---------- Provided records ----------

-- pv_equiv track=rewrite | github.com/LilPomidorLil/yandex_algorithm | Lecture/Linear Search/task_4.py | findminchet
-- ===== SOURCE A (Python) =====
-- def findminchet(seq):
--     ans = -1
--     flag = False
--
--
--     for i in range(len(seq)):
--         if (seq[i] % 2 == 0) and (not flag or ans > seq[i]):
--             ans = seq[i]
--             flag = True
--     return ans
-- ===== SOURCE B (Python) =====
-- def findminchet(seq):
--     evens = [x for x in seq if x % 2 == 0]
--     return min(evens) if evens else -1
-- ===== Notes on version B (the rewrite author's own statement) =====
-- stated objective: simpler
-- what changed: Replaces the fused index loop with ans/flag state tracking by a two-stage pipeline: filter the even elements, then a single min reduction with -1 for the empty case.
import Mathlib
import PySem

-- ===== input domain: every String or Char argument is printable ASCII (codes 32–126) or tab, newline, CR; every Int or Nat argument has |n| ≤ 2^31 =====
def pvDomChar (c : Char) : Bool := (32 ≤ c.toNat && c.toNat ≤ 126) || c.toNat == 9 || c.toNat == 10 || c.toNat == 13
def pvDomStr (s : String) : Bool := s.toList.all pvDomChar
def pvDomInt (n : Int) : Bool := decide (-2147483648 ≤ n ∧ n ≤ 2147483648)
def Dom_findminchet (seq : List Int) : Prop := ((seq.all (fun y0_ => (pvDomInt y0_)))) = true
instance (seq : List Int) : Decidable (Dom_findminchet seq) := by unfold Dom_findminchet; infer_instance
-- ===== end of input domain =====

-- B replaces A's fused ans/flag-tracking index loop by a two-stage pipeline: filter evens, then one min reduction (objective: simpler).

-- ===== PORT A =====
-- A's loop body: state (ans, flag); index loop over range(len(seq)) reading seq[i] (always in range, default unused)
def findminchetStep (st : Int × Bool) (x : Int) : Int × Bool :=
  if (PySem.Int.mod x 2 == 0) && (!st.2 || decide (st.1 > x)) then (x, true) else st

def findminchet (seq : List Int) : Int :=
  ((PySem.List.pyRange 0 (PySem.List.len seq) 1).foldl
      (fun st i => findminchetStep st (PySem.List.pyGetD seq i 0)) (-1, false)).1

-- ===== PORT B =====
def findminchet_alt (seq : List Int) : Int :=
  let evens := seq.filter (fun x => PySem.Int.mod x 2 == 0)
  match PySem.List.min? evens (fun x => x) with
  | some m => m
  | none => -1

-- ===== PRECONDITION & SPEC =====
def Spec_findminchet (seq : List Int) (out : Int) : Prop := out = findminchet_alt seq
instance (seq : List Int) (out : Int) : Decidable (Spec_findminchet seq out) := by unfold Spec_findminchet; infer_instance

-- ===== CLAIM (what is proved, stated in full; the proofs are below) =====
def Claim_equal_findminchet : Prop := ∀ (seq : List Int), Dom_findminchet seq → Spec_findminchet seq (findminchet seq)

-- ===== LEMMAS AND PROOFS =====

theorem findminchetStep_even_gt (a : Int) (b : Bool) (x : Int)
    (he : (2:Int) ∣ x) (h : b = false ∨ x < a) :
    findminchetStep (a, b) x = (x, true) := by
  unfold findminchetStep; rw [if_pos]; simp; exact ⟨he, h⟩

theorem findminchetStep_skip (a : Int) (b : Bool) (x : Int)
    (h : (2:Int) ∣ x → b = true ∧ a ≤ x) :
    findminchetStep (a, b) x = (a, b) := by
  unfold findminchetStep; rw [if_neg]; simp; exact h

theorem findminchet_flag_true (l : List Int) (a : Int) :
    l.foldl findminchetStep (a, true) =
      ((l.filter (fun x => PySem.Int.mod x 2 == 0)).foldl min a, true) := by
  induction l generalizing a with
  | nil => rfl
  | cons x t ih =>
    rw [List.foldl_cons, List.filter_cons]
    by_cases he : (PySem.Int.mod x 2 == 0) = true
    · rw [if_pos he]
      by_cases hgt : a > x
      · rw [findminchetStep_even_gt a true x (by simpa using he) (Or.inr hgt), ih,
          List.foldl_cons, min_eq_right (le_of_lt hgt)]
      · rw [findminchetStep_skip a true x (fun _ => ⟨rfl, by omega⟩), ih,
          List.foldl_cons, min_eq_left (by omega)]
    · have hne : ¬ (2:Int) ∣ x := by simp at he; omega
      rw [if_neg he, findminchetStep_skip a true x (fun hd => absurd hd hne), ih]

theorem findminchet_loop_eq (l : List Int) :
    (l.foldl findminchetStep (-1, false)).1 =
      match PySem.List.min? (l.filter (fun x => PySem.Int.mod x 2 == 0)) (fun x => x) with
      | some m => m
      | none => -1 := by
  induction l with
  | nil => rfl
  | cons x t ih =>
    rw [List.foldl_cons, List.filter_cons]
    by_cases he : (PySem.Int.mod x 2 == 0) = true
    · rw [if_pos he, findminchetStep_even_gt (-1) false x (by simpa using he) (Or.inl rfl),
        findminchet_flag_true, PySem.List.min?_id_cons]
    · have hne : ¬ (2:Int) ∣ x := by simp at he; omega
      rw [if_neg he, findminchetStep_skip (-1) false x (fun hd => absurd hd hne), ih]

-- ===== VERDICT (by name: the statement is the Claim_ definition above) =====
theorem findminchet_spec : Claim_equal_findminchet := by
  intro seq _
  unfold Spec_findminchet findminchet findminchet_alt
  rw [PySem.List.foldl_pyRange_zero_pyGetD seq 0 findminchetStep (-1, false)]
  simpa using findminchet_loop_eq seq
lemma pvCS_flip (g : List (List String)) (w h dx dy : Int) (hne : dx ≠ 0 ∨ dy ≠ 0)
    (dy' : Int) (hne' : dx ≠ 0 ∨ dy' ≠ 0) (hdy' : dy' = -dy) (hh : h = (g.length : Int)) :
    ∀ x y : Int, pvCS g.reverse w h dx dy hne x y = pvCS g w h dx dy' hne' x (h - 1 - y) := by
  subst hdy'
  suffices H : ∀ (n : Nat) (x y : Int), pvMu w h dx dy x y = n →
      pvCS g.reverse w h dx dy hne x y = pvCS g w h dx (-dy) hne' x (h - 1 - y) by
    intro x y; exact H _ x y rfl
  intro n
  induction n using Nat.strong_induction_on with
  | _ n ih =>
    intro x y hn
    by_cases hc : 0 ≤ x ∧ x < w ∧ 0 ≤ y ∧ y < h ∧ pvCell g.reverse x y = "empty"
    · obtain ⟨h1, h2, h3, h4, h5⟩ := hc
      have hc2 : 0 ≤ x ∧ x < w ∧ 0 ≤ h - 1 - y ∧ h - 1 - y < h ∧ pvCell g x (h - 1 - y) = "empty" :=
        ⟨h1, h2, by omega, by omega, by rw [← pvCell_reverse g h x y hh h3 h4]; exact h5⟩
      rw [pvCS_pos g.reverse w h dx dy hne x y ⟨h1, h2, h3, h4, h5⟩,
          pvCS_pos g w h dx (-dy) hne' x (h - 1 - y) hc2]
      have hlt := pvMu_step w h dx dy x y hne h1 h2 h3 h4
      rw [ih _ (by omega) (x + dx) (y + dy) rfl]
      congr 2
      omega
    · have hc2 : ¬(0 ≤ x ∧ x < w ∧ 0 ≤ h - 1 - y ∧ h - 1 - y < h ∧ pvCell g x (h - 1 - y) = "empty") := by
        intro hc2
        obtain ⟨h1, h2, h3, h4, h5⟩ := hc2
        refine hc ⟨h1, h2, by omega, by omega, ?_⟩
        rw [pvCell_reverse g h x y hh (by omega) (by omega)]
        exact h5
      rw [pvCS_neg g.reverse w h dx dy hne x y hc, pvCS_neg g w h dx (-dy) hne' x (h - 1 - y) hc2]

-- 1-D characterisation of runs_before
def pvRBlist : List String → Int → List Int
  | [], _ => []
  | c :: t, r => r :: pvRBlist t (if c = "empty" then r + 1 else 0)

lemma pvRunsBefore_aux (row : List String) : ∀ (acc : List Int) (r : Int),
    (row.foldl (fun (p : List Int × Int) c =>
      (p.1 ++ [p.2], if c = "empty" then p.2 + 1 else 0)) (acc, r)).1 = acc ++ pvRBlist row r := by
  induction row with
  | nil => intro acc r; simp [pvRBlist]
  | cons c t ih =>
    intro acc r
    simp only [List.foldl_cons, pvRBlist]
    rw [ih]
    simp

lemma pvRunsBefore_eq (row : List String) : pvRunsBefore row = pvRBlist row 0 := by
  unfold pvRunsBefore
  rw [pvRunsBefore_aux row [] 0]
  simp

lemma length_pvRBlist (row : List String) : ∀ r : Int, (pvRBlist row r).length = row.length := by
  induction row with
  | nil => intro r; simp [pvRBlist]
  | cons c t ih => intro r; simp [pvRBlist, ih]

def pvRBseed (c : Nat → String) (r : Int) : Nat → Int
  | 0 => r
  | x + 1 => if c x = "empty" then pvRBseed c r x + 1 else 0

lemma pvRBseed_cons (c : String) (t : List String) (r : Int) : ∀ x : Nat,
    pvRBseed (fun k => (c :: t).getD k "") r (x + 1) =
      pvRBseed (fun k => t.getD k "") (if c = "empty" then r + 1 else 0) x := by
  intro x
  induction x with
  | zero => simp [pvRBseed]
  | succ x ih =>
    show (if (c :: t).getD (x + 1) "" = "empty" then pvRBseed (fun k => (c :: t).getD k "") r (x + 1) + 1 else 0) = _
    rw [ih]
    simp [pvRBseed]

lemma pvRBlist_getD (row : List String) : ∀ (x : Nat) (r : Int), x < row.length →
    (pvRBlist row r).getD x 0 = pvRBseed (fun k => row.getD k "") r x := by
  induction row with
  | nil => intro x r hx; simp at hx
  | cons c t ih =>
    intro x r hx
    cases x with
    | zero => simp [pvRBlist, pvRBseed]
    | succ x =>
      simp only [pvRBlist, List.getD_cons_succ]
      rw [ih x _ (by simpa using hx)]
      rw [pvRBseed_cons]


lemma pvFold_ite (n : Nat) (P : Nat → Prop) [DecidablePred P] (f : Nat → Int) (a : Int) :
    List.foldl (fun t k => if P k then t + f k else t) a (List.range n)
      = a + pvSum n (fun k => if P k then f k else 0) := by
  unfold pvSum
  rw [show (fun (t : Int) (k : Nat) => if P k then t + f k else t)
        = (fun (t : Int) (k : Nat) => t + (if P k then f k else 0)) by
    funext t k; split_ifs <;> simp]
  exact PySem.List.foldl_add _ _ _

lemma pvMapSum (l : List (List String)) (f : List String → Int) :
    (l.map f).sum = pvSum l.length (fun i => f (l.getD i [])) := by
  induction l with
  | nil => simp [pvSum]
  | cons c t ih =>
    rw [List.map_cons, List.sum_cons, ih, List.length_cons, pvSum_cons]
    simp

----------
---------- Provided records ----------

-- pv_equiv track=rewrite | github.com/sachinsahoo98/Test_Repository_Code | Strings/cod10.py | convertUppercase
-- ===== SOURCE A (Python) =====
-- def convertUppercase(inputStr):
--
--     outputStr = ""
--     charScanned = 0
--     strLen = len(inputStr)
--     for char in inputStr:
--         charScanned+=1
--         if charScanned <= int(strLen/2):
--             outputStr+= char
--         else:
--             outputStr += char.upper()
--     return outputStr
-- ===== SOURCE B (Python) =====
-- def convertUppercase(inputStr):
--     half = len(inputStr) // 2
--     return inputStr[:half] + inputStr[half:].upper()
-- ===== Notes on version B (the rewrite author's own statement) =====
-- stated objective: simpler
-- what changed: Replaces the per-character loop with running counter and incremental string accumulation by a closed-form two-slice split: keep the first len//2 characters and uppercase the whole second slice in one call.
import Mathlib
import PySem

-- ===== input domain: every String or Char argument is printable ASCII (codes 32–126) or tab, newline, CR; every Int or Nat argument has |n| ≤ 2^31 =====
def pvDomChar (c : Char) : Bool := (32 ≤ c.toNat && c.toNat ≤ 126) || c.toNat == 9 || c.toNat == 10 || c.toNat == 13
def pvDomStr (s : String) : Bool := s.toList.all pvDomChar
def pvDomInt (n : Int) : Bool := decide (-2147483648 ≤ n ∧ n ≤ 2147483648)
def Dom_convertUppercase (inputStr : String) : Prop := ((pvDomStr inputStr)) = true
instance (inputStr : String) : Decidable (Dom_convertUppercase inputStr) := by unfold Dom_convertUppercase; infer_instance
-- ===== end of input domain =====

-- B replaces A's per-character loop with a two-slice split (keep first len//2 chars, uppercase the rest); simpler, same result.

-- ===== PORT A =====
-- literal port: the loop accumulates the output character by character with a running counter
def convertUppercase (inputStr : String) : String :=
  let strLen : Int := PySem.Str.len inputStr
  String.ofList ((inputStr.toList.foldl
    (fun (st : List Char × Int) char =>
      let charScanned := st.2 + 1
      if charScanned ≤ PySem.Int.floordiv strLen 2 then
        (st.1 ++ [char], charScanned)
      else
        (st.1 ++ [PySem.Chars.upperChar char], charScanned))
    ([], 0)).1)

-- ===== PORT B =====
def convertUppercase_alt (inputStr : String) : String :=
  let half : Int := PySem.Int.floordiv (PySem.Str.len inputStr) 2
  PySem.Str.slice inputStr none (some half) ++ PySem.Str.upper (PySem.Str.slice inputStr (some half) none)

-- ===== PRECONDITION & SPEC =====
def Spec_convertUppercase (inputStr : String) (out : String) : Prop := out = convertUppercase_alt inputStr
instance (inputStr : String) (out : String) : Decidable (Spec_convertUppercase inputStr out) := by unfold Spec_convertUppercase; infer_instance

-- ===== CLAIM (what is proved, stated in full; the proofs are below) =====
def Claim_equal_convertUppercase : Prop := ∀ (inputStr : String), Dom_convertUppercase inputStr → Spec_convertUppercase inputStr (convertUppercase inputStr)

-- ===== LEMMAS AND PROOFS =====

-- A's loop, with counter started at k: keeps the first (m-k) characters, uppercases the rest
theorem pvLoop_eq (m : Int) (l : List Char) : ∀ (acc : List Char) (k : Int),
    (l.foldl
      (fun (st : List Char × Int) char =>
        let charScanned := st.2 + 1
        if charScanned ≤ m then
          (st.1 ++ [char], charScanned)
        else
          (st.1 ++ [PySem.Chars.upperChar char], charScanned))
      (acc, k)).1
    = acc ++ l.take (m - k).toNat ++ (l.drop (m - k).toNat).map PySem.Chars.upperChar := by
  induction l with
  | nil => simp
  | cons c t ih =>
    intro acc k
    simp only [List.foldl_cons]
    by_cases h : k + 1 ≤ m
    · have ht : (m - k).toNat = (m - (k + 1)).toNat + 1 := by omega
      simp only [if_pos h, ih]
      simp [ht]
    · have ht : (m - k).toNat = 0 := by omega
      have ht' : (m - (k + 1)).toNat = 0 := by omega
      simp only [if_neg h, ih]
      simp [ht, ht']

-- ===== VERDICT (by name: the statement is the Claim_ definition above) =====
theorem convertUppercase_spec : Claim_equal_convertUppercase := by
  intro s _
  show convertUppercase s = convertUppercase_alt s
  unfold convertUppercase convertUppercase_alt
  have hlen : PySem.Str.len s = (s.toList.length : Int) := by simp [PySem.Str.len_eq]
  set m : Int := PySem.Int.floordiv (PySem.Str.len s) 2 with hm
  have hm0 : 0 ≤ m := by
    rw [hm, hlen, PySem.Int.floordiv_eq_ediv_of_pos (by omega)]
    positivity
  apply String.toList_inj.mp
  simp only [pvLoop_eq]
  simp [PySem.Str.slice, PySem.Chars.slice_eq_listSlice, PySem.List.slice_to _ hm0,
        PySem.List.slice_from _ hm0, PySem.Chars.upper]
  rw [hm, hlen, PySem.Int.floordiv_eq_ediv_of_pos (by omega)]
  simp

----------

*What you should do:* Begin with the line above that has "Search/task_4.py | findminchet" and continue through the line that has "-- A's loop body: state", setting each one down exactly. Stop there.

*Reply:*
-- pv_equiv track=rewrite | github.com/LilPomidorLil/yandex_algorithm | Lecture/Linear Search/task_4.py | findminchet
-- ===== SOURCE A (Python) =====
-- def findminchet(seq):
--     ans = -1
--     flag = False
--
--
--     for i in range(len(seq)):
--         if (seq[i] % 2 == 0) and (not flag or ans > seq[i]):
--             ans = seq[i]
--             flag = True
--     return ans
-- ===== SOURCE B (Python) =====
-- def findminchet(seq):
--     evens = [x for x in seq if x % 2 == 0]
--     return min(evens) if evens else -1
-- ===== Notes on version B (the rewrite author's own statement) =====
-- stated objective: simpler
-- what changed: Replaces the fused index loop with ans/flag state tracking by a two-stage pipeline: filter the even elements, then a single min reduction with -1 for the empty case.
import Mathlib
import PySem

-- ===== input domain: every String or Char argument is printable ASCII (codes 32–126) or tab, newline, CR; every Int or Nat argument has |n| ≤ 2^31 =====
def pvDomChar (c : Char) : Bool := (32 ≤ c.toNat && c.toNat ≤ 126) || c.toNat == 9 || c.toNat == 10 || c.toNat == 13
def pvDomStr (s : String) : Bool := s.toList.all pvDomChar
def pvDomInt (n : Int) : Bool := decide (-2147483648 ≤ n ∧ n ≤ 2147483648)
def Dom_findminchet (seq : List Int) : Prop := ((seq.all (fun y0_ => (pvDomInt y0_)))) = true
instance (seq : List Int) : Decidable (Dom_findminchet seq) := by unfold Dom_findminchet; infer_instance
-- ===== end of input domain =====

-- B replaces A's fused ans/flag-tracking index loop by a two-stage pipeline: filter evens, then one min reduction (objective: simpler).

-- ===== PORT A =====
-- A's loop body: state (ans, flag); index loop over range(len(seq)) reading seq[i] (always in range, default unused)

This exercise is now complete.